Either takes two concrete type kinds as type parameters to produce a concrete type kind. It looks like a type declaration of a function that takes two values and returns something. Type constructors are curried, just like functions, so we can partially apply them.

Prelude>  :kind Either String 
Either String :: * -> *
Prelude>

Prelude>  :kind Either String Int
Either String Int :: *
Prelude> 

If we wanted to make Either a part of the Functor typeclass, we would have to partially apply it because Functor wants types that take only one parameter while Either takes two. In other words, Functor wants types of kind * -> * and so we would have to partially apply Either to get a type of kind * -> * instead of its original type of kind * -> * -> *.
 
class Functor f where   
    fmap :: (a -> b) -> f a -> f b


The f type variable is used as a type that takes one concrete type kind to produce a concrete type kind. We know it has to produce a concrete type kind because it is used as the type of a value in a function. And from that, we can deduce that, types that want to be friends with Functor, have to be of type kind * -> *.

A class and type must have the same kind.

II. NEWTYPE

newtype is for making a completely new type out of an existing type. A newtype declaration creates a new type in much the same way as dataExcept for the keyword, the newtype declaration uses the same syntax as a data declaration with a single constructor containing a single field. Both newtype and the single constructor data introduce a single value constructor, but the value constructor introduced by newtype is strict and the value constructor introduced by data is lazy.

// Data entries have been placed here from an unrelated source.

-- pv_equiv track=rewrite | github.com/helihua1/Determine-the-business-relevance-of-user-questions | term_extractor.py | analyze_term_distribution
-- ===== SOURCE A (Python) =====
-- from typing import Dict, List, Optional, Tuple
--
-- def analyze_term_distribution(matched_terms: Dict) -> Dict[str, int]:
--     """
--     分析术语类型分布
--     Args:
--         matched_terms: 匹配结果字典
--     Returns:
--         术语类型统计字典
--     """
--     distribution = {
--         'drug': 0,
--         'device': 0,
--         'disease': 0,
--         'hospital': 0
--     }
--
--     for term, info in matched_terms.items():
--         term_type = info.get('type', 'unknown')
--         if term_type in distribution:
--             distribution[term_type] += 1
--
--     return distribution
-- ===== SOURCE B (Python) =====
-- def analyze_term_distribution(matched_terms):
--     def count_type(t):
--         return sum(1 for info in matched_terms.values()
--                    if info.get('type', 'unknown') == t)
--     return {t: count_type(t) for t in ('drug', 'device', 'disease', 'hospital')}
-- ===== Notes on version B (the rewrite author's own statement) =====
-- stated objective: alternative
-- what changed: B keeps no running distribution at all: for each of the four fixed keys it performs an independent counting scan over the values (sum of matches) and assembles the result by comprehension, whereas A threads one pre-seeded dict through a single pass with a membership-guarded in-place increment.
import Mathlib
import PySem

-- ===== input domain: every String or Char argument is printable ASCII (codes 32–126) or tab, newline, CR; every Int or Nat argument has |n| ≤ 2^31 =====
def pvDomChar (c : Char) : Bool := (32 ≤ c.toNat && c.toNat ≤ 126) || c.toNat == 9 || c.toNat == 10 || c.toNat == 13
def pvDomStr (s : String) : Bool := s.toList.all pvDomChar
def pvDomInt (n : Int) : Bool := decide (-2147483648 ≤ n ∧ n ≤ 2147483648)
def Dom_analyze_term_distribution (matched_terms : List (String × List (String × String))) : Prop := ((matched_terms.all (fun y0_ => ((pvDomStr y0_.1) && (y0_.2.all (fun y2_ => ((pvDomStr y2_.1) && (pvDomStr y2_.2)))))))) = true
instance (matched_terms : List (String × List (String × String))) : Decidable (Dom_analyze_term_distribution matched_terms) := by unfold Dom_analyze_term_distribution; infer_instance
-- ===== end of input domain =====

-- B drops A's running distribution dict entirely: one independent counting scan per fixed key, then assemble (alternative decomposition, same O(n) per key).

-- ===== PORT A =====
def analyze_term_distribution (matched_terms : List (String × List (String × String))) : List (String × Int) :=
  let distribution : PySem.Dict String Int :=
    ((((PySem.Dict.empty.insert "drug" 0).insert "device" 0).insert "disease" 0).insert "hospital" 0)
  let final := matched_terms.foldl (fun dist p =>
    let term_type := (PySem.Dict.mk p.2).getD "type" "unknown"
    if dist.contains term_type then dist.modify term_type 0 (fun v => v + 1) else dist) distribution
  final.items

-- ===== PORT B =====
-- count_type t = sum(1 for info in matched_terms.values() if info.get('type','unknown') == t)
def pvCountType (matched_terms : List (String × List (String × String))) (t : String) : Int :=
  matched_terms.foldl (fun acc p =>
    if (PySem.Dict.mk p.2).getD "type" "unknown" == t then acc + 1 else acc) 0

def analyze_term_distribution_alt (matched_terms : List (String × List (String × String))) : List (String × Int) :=
  ["drug", "device", "disease", "hospital"].map (fun t => (t, pvCountType matched_terms t))

-- ===== PRECONDITION & SPEC =====
def Spec_analyze_term_distribution (matched_terms : List (String × List (String × String))) (out : List (String × Int)) : Prop := out = analyze_term_distribution_alt matched_terms
instance (matched_terms : List (String × List (String × String))) (out : List (String × Int)) : Decidable (Spec_analyze_term_distribution matched_terms out) := by unfold Spec_analyze_term_distribution; infer_instance

-- ===== CLAIM (what is proved, stated in full; the proofs are below) =====
def Claim_equal_analyze_term_distribution : Prop := ∀ (matched_terms : List (String × List (String × String))), Dom_analyze_term_distribution matched_terms → Spec_analyze_term_distribution matched_terms (analyze_term_distribution matched_terms)

-- ===== LEMMAS AND PROOFS =====

-- A's loop step, abstracted over the type string it processes
def pvStepA (dist : PySem.Dict String Int) (t : String) : PySem.Dict String Int :=
  if dist.contains t then dist.modify t 0 (fun v => v + 1) else dist

theorem pvStepA_keys (dist : PySem.Dict String Int) (t : String) : (pvStepA dist t).keys = dist.keys := by
  unfold pvStepA; split_ifs with h
  · rw [PySem.Dict.keys_modify, PySem.Dict.keys_insert_of_contains _ _ h]
  · rfl

theorem pvFoldA_keys (l : List String) (dist : PySem.Dict String Int) :
    (l.foldl pvStepA dist).keys = dist.keys := by
  induction l generalizing dist with
  | nil => rfl
  | cons t l ih => simp [List.foldl_cons, ih, pvStepA_keys]

theorem pvFoldA_getD (l : List String) (dist : PySem.Dict String Int) (k : String)
    (hk : dist.contains k = true) :
    (l.foldl pvStepA dist).getD k 0 = dist.getD k 0 + l.count k := by
  induction l generalizing dist with
  | nil => simp
  | cons t l ih =>
    have hk' : (pvStepA dist t).contains k = true := by
      unfold pvStepA; split_ifs <;> simp [PySem.Dict.contains_modify, hk]
    rw [List.foldl_cons, ih _ hk', List.count_cons]
    by_cases h : t = k
    · subst h
      unfold pvStepA
      rw [if_pos hk, PySem.Dict.getD_modify_self]
      simp; ring
    · have : (pvStepA dist t).getD k 0 = dist.getD k 0 := by
        unfold pvStepA; split_ifs with h2
        · exact PySem.Dict.getD_modify_of_ne dist 0 _ (Ne.symm h)
        · rfl
      simp [this, h]

-- B's per-key scan counts occurrences of t among the extracted type strings
theorem pvCountType_eq_count (mt : List (String × List (String × String))) (t : String) :
    pvCountType mt t = ((mt.map (fun p => (PySem.Dict.mk p.2).getD "type" "unknown")).count t : Int) := by
  unfold pvCountType
  induction mt with
  | nil => simp
  | cons p l ih =>
    have step : ∀ (c : Int) (l' : List (String × List (String × String))),
        l'.foldl (fun acc q =>
          if (PySem.Dict.mk q.2).getD "type" "unknown" == t then acc + 1 else acc) c
        = c + l'.foldl (fun acc q =>
          if (PySem.Dict.mk q.2).getD "type" "unknown" == t then acc + 1 else acc) 0 := by
      intro c l'
      induction l' generalizing c with
      | nil => simp
      | cons q l'' ih' =>
        simp only [List.foldl_cons]
        split_ifs with h
        · rw [ih' (c + 1), ih' ((0:Int) + 1)]; ring
        · exact ih' c
    simp only [List.foldl_cons, List.map_cons, List.count_cons]
    rw [step, ih]
    by_cases h : (PySem.Dict.mk p.2).getD "type" "unknown" = t
    · simp [h]; ring
    · have h2 : ¬ ((PySem.Dict.mk p.2).getD "type" "unknown" == t) = true := by
        simpa using h
      simp [h2, fun h' : t = (PySem.Dict.mk p.2).getD "type" "unknown" => h h'.symm]

-- ===== VERDICT (by name: the statement is the Claim_ definition above) =====
theorem analyze_term_distribution_spec : Claim_equal_analyze_term_distribution := by
  intro mt _
  unfold Spec_analyze_term_distribution analyze_term_distribution analyze_term_distribution_alt
  set types := mt.map (fun p => (PySem.Dict.mk p.2).getD "type" "unknown") with htypes
  set dist0 : PySem.Dict String Int :=
    ((((PySem.Dict.empty.insert "drug" 0).insert "device" 0).insert "disease" 0).insert "hospital" 0) with hd0
  have hfold : mt.foldl (fun dist p =>
      let term_type := (PySem.Dict.mk p.2).getD "type" "unknown"
      if dist.contains term_type then dist.modify term_type 0 (fun v => v + 1) else dist) dist0
      = types.foldl pvStepA dist0 := by
    rw [htypes, List.foldl_map]; rfl
  simp only [hfold]
  have hkeys : (types.foldl pvStepA dist0).keys = ["drug", "device", "disease", "hospital"] := by
    rw [pvFoldA_keys]; decide
  have hnodup : (types.foldl pvStepA dist0).keys.Nodup := by rw [hkeys]; decide
  have hitems := PySem.Dict.items_eq_map_keys (types.foldl pvStepA dist0) hnodup 0
  rw [hitems, hkeys]
  apply List.map_congr_left
  intro k hk
  have hc : dist0.contains k = true := by
    fin_cases hk <;> decide
  have h0 : dist0.getD k 0 = 0 := by
    fin_cases hk <;> decide
  rw [pvFoldA_getD _ _ _ hc, h0, pvCountType_eq_count, ← htypes]
  simp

Types declared with the data keyword are lifted. Haskell provides the newtype keyword, for the construction of unlifted types.

In Haskell, the newtype declaration creates a new type from an existing one. A type created by newtype differs from an algebraic data type in that the representation of an algebraic data type has an extra level of indirection. This difference may make access to the representation less efficient. The difference is reflected in different rules for pattern matching.

When you make a new type from an existing type by using the newtype keyword, you can only have one value constructor and that value constructor can only have one field. But with data, you can make data types that have several value constructors and each constructor can have zero or more fields. Therefore, newtype normally processes faster.

III. CONCLUSION

In this tutorial, you have received an introduction to Haskell algebraic data types.

IV. REFERENCES

Bird, R. (2015). Thinking Functionally with Haskell. Cambridge, England: Cambridge University Press.

Davie, A. (1992). Introduction to Functional Programming Systems Using Haskell. Cambridge, England: Cambridge University Press.

Goerzen, J. & O'Sullivan, B. &  Stewart, D. (2008). Real World Haskell. Sebastopol, CA: O'Reilly Media, Inc.

Hutton, G. (2007). Programming in Haskell. New York: Cambridge University Press.

Lipovača, M. (2011). Learn You a Haskell for Great Good!: A Beginner's Guide. San Francisco, CA: No Starch Press, Inc.

Thompson, S. (2011). The Craft of Functional Programming. Edinburgh Gate, Harlow, England: Pearson Education Limited.